Information shown below:

-- pv_equiv track=rewrite | github.com/TonyZherdeff/Website | utils.py | simple_list_create
-- ===== SOURCE A (Python) =====
-- def simple_list_create(num_start, num_end) -> str:
--     simple_list = []
--     i = num_start
--     while i <= num_end:
--         if is_prime(i):
--             simple_list.append(str(i))
--         i += 1
--     return " ".join(simple_list)
--
-- def is_prime(x):
--     for i in range(2, (x//2)+1):
--         if x % i == 0:
--             return False
--     return True
-- ===== SOURCE B (Python) =====
-- def simple_list_create(num_start, num_end) -> str:
--     return " ".join(str(i) for i in range(num_start, num_end + 1) if _is_prime_fast(i))
--
-- def _is_prime_fast(x):
--     # A's trial division accepts every x <= 2 (empty range); keep that, but
--     # for x >= 3 test only odd divisors d with d*d <= x.
--     if x <= 2:
--         return True
--     if x % 2 == 0:
--         return False
--     d = 3
--     while d * d <= x:
--         if x % d == 0:
--             return False
--         d += 2
--     return True
-- ===== Notes on version B (the rewrite author's own statement) =====
-- stated objective: alternative
-- what changed: B replaces the per-number trial division over all of range(2, x//2+1) by an even check plus odd-divisor trial division while d*d <= x, and builds the result as a filtered range comprehension instead of a while loop with an accumulator list, keeping A's quirk that every x <= 2 joins the list.
import Mathlib
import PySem

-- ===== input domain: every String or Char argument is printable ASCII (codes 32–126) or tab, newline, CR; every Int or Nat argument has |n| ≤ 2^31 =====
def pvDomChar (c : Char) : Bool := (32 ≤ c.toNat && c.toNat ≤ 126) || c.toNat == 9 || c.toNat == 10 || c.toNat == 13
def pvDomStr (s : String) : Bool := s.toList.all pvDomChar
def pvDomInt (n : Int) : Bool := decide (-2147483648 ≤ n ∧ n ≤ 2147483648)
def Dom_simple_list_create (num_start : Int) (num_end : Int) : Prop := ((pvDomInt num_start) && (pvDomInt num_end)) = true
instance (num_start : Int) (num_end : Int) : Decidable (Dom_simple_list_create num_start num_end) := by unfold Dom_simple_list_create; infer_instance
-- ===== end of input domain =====

-- B joins a filtered range using sqrt-bounded odd trial division instead of A's
-- while-loop with per-number trial division over the whole range up to x//2.

-- ===== PORT A =====
-- for i in range(2, (x//2)+1): if x % i == 0: return False; return True
def is_prime_go (x : Int) : List Int → Bool
  | [] => true
  | i :: rest => if PySem.Int.mod x i == 0 then false else is_prime_go x rest

def is_prime (x : Int) : Bool :=
  is_prime_go x (PySem.List.pyRange 2 (PySem.Int.floordiv x 2 + 1) 1)

-- while i <= num_end: if is_prime(i): simple_list.append(str(i)); i += 1
def slc_loop (num_end : Int) (i : Int) (acc : List String) : List String :=
  if i ≤ num_end then
    slc_loop num_end (i + 1) (if is_prime i then acc ++ [PySem.Int.toStr i] else acc)
  else acc
termination_by (num_end + 1 - i).toNat
decreasing_by omega

def simple_list_create (num_start : Int) (num_end : Int) : String :=
  PySem.Str.join " " (slc_loop num_end num_start [])

-- ===== PORT B =====
-- while d*d <= x: if x % d == 0: return False; d += 2; return True
def is_prime_fast_loop (x : Int) (d : Int) : Bool :=
  if d * d ≤ x then
    if PySem.Int.mod x d == 0 then false else is_prime_fast_loop x (d + 2)
  else true
termination_by (x + 2 - d).toNat
decreasing_by
  have hdx : d ≤ x := by nlinarith [sq_nonneg d, sq_nonneg (d - 1)]
  omega

def is_prime_fast (x : Int) : Bool :=
  if x ≤ 2 then true
  else if PySem.Int.mod x 2 == 0 then false
  else is_prime_fast_loop x 3

def simple_list_create_alt (num_start : Int) (num_end : Int) : String :=
  PySem.Str.join " "
    (((PySem.List.pyRange num_start (num_end + 1) 1).filter is_prime_fast).map PySem.Int.toStr)

-- ===== PRECONDITION & SPEC =====
def Spec_simple_list_create (num_start : Int) (num_end : Int) (out : String) : Prop := out = simple_list_create_alt num_start num_end
instance (num_start : Int) (num_end : Int) (out : String) : Decidable (Spec_simple_list_create num_start num_end out) := by unfold Spec_simple_list_create; infer_instance

-- ===== CLAIM (what is proved, stated in full; the proofs are below) =====
def Claim_equal_simple_list_create : Prop := ∀ (num_start : Int) (num_end : Int), Dom_simple_list_create num_start num_end → Spec_simple_list_create num_start num_end (simple_list_create num_start num_end)

-- ===== LEMMAS AND PROOFS =====

lemma is_prime_go_eq_true (x : Int) (l : List Int) :
    is_prime_go x l = true ↔ ∀ i ∈ l, ¬ i ∣ x := by
  induction l with
  | nil => simp [is_prime_go]
  | cons a t ih =>
    simp only [is_prime_go, beq_iff_eq, PySem.Int.mod_eq_zero_iff_dvd]
    by_cases h : a ∣ x
    · simp [h]
    · simp [h, ih]

lemma is_prime_iff (x : Int) :
    is_prime x = true ↔ ∀ i : Int, 2 ≤ i → i * 2 ≤ x → ¬ i ∣ x := by
  rw [is_prime, is_prime_go_eq_true]
  constructor
  · intro h i h2 hix
    exact h i (by
      rw [PySem.List.mem_pyRange_one]
      have : i ≤ PySem.Int.floordiv x 2 := (PySem.Int.le_floordiv_iff_mul_le (by norm_num)).mpr hix
      omega)
  · intro h i hi
    rw [PySem.List.mem_pyRange_one] at hi
    have : i ≤ PySem.Int.floordiv x 2 := by omega
    exact h i hi.1 ((PySem.Int.le_floordiv_iff_mul_le (by norm_num)).mp this)

lemma is_prime_fast_loop_iff_aux : ∀ (n : Nat) (x d : Int), (x + 2 - d).toNat ≤ n → 3 ≤ d → d % 2 = 1 →
    (is_prime_fast_loop x d = true ↔ ∀ e : Int, d ≤ e → e % 2 = 1 → e * e ≤ x → ¬ e ∣ x) := by
  intro n
  induction n with
  | zero =>
    intro x d hn hd _
    rw [is_prime_fast_loop]
    have hxd : ¬ d * d ≤ x := by
      intro h
      have hdx : d ≤ x := by nlinarith
      omega
    simp only [hxd, if_false]
    constructor
    · intro _ e he _ hee hdvd
      have : d * d ≤ e * e := by nlinarith
      exact hxd (by omega)
    · intro _; trivial
  | succ n ih =>
    intro x d hn hd hodd
    rw [is_prime_fast_loop]
    by_cases hxd : d * d ≤ x
    · simp only [hxd, if_true, beq_iff_eq, PySem.Int.mod_eq_zero_iff_dvd]
      by_cases hdvd : d ∣ x
      · simp only [hdvd, if_true]
        constructor
        · intro h; exact absurd h (by simp)
        · intro h; exact absurd hdvd (h d le_rfl hodd hxd)
      · simp only [hdvd, if_false]
        have hdx : d ≤ x := by nlinarith
        rw [ih x (d + 2) (by omega) (by omega) (by omega)]
        constructor
        · intro h e he heo hee hed
          rcases eq_or_lt_of_le he with rfl | hlt
          · exact hdvd hed
          · exact h e (by omega) heo hee hed
        · intro h e he heo hee hed
          exact h e (by omega) heo hee hed
    · simp only [hxd, if_false]
      constructor
      · intro _ e he _ hee hdvd
        have : d * d ≤ e * e := by nlinarith
        exact hxd (by omega)
      · intro _; trivial

lemma is_prime_fast_loop_iff (x : Int) :
    is_prime_fast_loop x 3 = true ↔ ∀ e : Int, 3 ≤ e → e % 2 = 1 → e * e ≤ x → ¬ e ∣ x :=
  is_prime_fast_loop_iff_aux (x + 2 - 3).toNat x 3 le_rfl (by norm_num) (by norm_num)

lemma half_iff_sqrt (x : Int) (hx : 3 ≤ x) (h2 : ¬ (2:Int) ∣ x) :
    (∀ i : Int, 2 ≤ i → i * 2 ≤ x → ¬ i ∣ x) ↔
    (∀ e : Int, 3 ≤ e → e % 2 = 1 → e * e ≤ x → ¬ e ∣ x) := by
  constructor
  · intro h e he _ hee hdvd
    obtain ⟨k, hk⟩ := hdvd
    have hek : e ≤ k := by nlinarith
    exact h e (by omega) (by nlinarith) ⟨k, hk⟩
  · intro h i hi hix hdvd
    set n := x.toNat with hn
    have hxn : x = (n : Int) := by omega
    have hin : (i.toNat : Int) = i := by omega
    have hidvd : i.toNat ∣ n := by
      rw [← Int.natCast_dvd_natCast, hin, ← hxn]; exact hdvd
    have hnp : ¬ n.Prime := by
      intro hp
      rcases (Nat.Prime.eq_one_or_self_of_dvd hp i.toNat hidvd) with h1 | h1 <;> omega
    have hmf : n.minFac ∣ n := Nat.minFac_dvd n
    have hmp : n.minFac.Prime := Nat.minFac_prime (by omega)
    have hsq : n.minFac * n.minFac ≤ n := by
      have h := Nat.minFac_sq_le_self (n := n) (by omega) hnp
      rw [pow_two] at h
      exact h
    by_cases h2' : n.minFac = 2
    · apply h2
      have h2n : 2 ∣ n := h2' ▸ hmf
      rw [hxn]
      exact_mod_cast Int.natCast_dvd_natCast.mpr h2n
    · have hge : 3 ≤ n.minFac := by
        have := hmp.two_le; omega
      have hoddp : n.minFac % 2 = 1 := by
        rcases Nat.mod_two_eq_zero_or_one n.minFac with h | h
        · have h2d : 2 ∣ n.minFac := Nat.dvd_of_mod_eq_zero h
          rcases (Nat.Prime.eq_one_or_self_of_dvd hmp 2 h2d) with h1 | h1 <;> omega
        · exact h
      exact h (n.minFac : Int) (by exact_mod_cast hge) (by omega)
        (by rw [hxn]; exact_mod_cast hsq)
        (by rw [hxn]; exact_mod_cast hmf)

lemma is_prime_eq (x : Int) : is_prime x = is_prime_fast x := by
  unfold is_prime_fast
  by_cases hx : x ≤ 2
  · rw [if_pos hx, is_prime, PySem.List.pyRange_one_eq_nil (by
      by_contra hc
      have h2 : 2 ≤ PySem.Int.floordiv x 2 := by omega
      have := (PySem.Int.le_floordiv_iff_mul_le (by norm_num)).mp h2
      omega)]
    rfl
  · have hx3 : 3 ≤ x := by omega
    rw [if_neg hx]
    by_cases h2 : (2:Int) ∣ x
    · rw [if_pos (by simp [h2])]
      have hA : ¬ (is_prime x = true) := by
        rw [is_prime_iff]
        intro h
        exact h 2 le_rfl (by omega) h2
      simp only [Bool.not_eq_true] at hA
      exact hA
    · rw [if_neg (by simp [h2])]
      have hiff := (is_prime_iff x).trans ((half_iff_sqrt x hx3 h2).trans (is_prime_fast_loop_iff x).symm)
      cases hA : is_prime x <;> cases hB : is_prime_fast_loop x 3 <;> simp_all

lemma slc_loop_eq_aux : ∀ (n : Nat) (num_end i : Int) (acc : List String), (num_end + 1 - i).toNat ≤ n →
    slc_loop num_end i acc = acc ++ ((PySem.List.pyRange i (num_end + 1) 1).filter is_prime).map PySem.Int.toStr := by
  intro n
  induction n with
  | zero =>
    intro ne i acc hn
    rw [slc_loop, PySem.List.pyRange_one_eq_nil (by omega)]
    simp only [show ¬ i ≤ ne by omega, if_false, List.filter_nil, List.map_nil, List.append_nil]
  | succ n ih =>
    intro ne i acc hn
    rw [slc_loop]
    by_cases hi : i ≤ ne
    · simp only [hi, if_true]
      rw [ih ne (i + 1) (if is_prime i then acc ++ [PySem.Int.toStr i] else acc) (by omega)]
      rw [show PySem.List.pyRange i (ne + 1) 1 = i :: PySem.List.pyRange (i + 1) (ne + 1) 1 from
        PySem.List.pyRange_one_cons (by omega)]
      by_cases hp : is_prime i
      · simp [hp, List.filter_cons]
      · simp [hp, List.filter_cons]
    · simp only [hi, if_false]
      rw [PySem.List.pyRange_one_eq_nil (by omega)]
      simp

lemma slc_loop_eq (num_end i : Int) (acc : List String) :
    slc_loop num_end i acc = acc ++ ((PySem.List.pyRange i (num_end + 1) 1).filter is_prime).map PySem.Int.toStr :=
  slc_loop_eq_aux (num_end + 1 - i).toNat num_end i acc le_rfl

-- ===== VERDICT (by name: the statement is the Claim_ definition above) =====
theorem simple_list_create_spec : Claim_equal_simple_list_create := by
  intro ns ne _
  unfold Spec_simple_list_create simple_list_create simple_list_create_alt
  rw [slc_loop_eq, List.nil_append]
  have hfun : is_prime = is_prime_fast := funext is_prime_eq
  rw [hfun]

End of Information shown.

## What the exercise asks
Scan the lines above, and whenever one holds the string "pvDomChar", copy it.

## Your response
def pvDomChar (c : Char) : Bool := (32 ≤ c.toNat && c.toNat ≤ 126) || c.toNat == 9 || c.toNat == 10 || c.toNat == 13
def pvDomStr (s : String) : Bool := s.toList.all pvDomChar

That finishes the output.